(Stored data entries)

———

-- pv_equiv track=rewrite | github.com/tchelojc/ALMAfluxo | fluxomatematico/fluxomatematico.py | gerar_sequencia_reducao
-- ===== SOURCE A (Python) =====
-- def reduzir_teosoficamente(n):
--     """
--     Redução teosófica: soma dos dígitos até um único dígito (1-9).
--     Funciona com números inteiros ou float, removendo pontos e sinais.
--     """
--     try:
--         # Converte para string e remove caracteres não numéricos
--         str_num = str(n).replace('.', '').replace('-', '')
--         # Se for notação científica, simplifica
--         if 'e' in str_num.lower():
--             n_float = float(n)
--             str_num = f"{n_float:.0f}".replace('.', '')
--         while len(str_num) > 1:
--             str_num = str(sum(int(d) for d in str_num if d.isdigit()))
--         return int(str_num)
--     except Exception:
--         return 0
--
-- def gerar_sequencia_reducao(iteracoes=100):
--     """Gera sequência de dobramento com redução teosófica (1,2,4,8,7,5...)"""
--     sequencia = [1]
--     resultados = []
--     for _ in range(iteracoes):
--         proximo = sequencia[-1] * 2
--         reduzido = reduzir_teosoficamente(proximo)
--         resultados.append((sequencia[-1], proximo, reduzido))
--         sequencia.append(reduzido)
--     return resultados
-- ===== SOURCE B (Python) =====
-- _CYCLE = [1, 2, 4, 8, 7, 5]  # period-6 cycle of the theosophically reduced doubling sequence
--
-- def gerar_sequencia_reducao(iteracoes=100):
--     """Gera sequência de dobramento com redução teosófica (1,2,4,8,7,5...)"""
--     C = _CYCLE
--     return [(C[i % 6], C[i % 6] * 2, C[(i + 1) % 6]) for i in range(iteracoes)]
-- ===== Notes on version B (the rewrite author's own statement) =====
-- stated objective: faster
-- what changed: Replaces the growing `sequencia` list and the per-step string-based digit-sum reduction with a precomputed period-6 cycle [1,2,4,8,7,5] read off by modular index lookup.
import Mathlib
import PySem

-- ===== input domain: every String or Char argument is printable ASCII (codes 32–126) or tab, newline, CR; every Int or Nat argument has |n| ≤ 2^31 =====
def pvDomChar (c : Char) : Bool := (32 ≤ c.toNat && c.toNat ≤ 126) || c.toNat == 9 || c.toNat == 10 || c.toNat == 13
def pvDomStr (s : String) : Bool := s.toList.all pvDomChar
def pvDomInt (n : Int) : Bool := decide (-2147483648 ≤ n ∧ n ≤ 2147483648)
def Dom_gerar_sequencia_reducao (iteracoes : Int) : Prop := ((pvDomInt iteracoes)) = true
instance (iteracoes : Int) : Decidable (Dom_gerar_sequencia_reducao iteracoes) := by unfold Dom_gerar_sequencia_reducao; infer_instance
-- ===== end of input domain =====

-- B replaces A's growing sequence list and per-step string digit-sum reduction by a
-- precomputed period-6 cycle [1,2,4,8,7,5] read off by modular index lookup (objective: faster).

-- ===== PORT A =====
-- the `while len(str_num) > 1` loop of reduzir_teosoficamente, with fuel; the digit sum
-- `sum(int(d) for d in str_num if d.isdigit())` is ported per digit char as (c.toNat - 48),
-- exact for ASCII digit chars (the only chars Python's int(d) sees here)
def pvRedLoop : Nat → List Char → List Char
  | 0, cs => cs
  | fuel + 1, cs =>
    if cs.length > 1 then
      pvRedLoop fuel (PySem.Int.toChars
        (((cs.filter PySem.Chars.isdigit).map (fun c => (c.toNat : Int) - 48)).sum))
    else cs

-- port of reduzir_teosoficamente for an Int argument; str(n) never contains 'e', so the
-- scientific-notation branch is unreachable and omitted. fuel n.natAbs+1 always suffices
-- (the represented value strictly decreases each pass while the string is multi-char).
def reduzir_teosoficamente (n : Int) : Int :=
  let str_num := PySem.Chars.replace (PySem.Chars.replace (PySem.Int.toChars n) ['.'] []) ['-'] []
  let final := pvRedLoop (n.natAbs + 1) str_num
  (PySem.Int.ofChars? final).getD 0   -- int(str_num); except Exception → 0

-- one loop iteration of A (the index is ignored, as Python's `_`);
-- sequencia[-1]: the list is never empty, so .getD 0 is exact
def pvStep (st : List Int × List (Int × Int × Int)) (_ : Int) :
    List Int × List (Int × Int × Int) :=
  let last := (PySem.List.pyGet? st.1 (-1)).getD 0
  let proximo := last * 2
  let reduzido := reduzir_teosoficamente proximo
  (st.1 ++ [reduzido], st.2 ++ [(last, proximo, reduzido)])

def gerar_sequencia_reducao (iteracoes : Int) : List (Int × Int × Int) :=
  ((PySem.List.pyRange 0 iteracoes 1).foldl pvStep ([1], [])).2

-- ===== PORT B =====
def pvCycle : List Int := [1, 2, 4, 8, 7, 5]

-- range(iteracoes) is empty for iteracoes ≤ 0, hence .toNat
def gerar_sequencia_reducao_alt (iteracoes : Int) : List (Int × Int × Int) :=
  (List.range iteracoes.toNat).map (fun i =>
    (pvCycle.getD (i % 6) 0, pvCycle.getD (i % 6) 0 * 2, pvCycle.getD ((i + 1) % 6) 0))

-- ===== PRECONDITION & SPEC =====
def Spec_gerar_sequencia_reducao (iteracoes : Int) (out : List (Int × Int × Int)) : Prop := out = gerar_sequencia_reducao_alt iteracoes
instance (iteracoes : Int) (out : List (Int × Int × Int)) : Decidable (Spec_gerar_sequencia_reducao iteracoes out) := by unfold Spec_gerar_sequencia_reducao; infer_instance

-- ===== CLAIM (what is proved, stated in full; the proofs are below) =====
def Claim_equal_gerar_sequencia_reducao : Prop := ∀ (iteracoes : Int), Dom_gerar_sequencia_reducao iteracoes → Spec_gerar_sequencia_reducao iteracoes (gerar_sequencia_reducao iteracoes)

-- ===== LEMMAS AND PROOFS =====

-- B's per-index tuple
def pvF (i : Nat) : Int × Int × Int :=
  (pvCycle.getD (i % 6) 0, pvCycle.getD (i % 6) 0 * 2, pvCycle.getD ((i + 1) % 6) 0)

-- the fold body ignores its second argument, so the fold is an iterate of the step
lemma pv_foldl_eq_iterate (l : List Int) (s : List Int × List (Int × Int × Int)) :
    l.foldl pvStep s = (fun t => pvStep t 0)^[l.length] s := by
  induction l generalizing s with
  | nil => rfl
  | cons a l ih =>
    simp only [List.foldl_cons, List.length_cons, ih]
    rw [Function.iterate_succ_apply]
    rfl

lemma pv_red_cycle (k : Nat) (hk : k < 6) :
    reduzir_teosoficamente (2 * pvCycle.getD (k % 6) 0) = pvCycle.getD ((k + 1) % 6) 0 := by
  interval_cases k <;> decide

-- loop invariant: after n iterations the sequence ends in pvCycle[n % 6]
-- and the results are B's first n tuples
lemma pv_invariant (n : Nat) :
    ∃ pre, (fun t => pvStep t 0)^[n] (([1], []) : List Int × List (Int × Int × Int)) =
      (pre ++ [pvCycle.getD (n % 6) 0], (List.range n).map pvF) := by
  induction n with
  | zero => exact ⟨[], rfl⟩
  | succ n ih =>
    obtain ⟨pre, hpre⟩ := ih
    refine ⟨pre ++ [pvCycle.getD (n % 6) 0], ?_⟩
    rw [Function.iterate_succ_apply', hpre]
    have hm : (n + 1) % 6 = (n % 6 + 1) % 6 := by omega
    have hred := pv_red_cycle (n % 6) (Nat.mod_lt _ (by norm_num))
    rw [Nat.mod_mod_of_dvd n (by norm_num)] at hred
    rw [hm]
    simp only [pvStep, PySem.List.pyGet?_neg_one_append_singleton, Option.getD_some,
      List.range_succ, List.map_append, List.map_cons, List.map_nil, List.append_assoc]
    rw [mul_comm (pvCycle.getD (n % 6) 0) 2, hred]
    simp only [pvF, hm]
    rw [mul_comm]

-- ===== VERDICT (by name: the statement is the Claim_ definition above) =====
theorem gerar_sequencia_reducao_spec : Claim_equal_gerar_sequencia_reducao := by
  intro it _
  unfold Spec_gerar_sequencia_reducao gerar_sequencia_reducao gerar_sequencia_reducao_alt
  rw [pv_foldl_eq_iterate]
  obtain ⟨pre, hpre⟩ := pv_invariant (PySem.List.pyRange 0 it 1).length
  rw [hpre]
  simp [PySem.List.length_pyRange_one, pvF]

———

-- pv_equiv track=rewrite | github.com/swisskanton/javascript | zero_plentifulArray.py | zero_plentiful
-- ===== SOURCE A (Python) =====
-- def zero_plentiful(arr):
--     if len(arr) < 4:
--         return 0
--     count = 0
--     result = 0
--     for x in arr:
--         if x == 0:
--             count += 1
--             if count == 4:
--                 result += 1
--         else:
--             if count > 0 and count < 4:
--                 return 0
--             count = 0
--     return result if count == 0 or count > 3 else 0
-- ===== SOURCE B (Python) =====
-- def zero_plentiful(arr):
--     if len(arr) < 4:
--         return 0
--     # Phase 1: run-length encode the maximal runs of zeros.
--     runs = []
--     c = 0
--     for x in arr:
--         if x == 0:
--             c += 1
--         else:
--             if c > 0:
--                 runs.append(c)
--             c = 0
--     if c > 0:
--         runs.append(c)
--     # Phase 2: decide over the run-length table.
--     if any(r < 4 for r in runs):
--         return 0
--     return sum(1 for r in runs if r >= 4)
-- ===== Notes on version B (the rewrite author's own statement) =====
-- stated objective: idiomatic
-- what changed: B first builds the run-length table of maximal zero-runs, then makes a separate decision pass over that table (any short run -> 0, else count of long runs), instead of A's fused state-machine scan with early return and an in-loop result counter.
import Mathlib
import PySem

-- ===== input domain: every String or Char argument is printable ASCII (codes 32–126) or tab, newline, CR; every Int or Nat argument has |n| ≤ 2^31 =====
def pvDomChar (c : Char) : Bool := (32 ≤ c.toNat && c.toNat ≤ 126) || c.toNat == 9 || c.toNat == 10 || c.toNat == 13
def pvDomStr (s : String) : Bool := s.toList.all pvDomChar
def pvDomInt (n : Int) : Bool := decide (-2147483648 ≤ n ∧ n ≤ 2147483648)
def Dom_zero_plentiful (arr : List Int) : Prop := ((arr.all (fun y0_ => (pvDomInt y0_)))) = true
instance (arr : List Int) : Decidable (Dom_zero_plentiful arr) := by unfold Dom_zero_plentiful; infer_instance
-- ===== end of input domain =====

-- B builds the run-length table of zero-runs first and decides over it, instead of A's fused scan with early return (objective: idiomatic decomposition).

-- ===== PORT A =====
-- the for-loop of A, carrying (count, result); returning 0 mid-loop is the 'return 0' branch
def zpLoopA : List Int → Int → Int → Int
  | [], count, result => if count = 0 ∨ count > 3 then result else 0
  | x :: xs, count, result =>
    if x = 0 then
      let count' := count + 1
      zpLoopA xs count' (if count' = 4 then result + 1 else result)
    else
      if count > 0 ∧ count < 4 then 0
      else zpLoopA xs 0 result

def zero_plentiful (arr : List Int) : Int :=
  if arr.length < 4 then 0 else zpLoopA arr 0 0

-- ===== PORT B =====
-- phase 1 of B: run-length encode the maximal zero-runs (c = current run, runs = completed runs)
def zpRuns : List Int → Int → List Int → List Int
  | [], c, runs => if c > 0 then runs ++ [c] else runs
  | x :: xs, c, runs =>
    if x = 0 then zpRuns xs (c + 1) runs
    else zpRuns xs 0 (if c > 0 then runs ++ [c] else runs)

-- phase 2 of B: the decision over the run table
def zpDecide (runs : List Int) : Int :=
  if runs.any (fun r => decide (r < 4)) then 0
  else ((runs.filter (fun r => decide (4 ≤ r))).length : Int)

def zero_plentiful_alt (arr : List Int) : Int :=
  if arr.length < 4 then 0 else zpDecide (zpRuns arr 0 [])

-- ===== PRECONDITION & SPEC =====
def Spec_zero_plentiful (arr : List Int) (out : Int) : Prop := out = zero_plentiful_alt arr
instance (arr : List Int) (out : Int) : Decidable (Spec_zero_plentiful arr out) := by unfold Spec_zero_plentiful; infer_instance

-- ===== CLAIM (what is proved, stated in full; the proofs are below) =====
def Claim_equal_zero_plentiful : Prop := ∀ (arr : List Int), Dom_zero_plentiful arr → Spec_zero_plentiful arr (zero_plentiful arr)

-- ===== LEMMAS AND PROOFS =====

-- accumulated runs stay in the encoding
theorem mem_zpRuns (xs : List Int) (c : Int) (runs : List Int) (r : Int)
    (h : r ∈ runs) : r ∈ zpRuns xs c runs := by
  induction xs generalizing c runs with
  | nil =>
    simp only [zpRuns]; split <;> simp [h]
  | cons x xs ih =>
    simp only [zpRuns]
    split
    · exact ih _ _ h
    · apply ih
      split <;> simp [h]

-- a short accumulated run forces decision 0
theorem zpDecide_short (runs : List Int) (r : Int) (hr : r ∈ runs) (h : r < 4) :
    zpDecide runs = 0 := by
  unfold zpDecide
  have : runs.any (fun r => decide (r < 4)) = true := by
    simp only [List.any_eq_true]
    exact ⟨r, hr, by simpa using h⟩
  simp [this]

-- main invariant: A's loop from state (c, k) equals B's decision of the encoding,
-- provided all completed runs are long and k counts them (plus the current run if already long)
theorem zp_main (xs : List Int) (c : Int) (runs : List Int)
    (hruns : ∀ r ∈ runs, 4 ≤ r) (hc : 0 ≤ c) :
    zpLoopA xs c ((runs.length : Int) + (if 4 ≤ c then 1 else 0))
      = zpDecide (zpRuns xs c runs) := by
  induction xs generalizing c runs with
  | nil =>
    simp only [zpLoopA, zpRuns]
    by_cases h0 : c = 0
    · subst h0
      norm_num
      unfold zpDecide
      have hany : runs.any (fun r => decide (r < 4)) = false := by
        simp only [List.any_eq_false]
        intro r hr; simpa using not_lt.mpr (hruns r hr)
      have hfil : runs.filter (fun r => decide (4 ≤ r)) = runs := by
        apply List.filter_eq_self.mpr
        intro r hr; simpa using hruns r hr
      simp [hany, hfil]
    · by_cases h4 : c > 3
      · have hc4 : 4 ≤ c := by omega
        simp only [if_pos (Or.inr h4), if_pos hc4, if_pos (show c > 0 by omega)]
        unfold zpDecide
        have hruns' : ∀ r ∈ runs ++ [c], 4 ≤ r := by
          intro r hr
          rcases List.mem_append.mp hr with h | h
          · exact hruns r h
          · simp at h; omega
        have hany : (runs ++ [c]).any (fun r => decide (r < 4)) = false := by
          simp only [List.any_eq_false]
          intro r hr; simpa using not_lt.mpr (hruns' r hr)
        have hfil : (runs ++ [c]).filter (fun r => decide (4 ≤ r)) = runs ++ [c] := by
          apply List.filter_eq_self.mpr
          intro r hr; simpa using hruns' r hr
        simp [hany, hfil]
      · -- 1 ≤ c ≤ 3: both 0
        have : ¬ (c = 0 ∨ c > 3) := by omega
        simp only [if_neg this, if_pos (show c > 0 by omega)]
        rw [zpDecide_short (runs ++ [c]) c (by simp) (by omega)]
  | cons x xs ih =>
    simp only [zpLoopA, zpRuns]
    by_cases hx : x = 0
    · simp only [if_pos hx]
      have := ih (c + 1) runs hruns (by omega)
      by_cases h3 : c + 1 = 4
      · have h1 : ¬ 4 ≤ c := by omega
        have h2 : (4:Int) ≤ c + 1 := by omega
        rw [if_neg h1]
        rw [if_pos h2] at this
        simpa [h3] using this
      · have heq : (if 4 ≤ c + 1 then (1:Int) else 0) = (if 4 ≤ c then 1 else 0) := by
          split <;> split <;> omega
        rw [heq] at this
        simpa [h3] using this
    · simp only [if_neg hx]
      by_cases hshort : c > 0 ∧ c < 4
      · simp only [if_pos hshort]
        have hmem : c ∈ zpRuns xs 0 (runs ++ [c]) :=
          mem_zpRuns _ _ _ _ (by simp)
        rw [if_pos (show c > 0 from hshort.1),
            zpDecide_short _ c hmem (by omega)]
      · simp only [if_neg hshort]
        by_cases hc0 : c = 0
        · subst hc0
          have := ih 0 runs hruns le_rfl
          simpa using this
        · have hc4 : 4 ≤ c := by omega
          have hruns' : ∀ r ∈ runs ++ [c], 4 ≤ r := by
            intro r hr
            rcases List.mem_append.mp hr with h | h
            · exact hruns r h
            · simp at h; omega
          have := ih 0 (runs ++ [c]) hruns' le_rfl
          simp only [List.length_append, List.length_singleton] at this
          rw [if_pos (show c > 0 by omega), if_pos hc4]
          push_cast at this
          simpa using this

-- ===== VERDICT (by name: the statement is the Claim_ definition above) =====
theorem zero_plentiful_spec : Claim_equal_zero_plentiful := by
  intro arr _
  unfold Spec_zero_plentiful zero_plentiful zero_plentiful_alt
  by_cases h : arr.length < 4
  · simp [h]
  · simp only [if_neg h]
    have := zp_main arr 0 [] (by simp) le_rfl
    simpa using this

———

[DIRECTIONS]
Return all lines of the data in which the string "encode" appears.

[EXERCISE SOLUTION]
--     # Phase 1: run-length encode the maximal runs of zeros.
-- phase 1 of B: run-length encode the maximal zero-runs (c = current run, runs = completed runs)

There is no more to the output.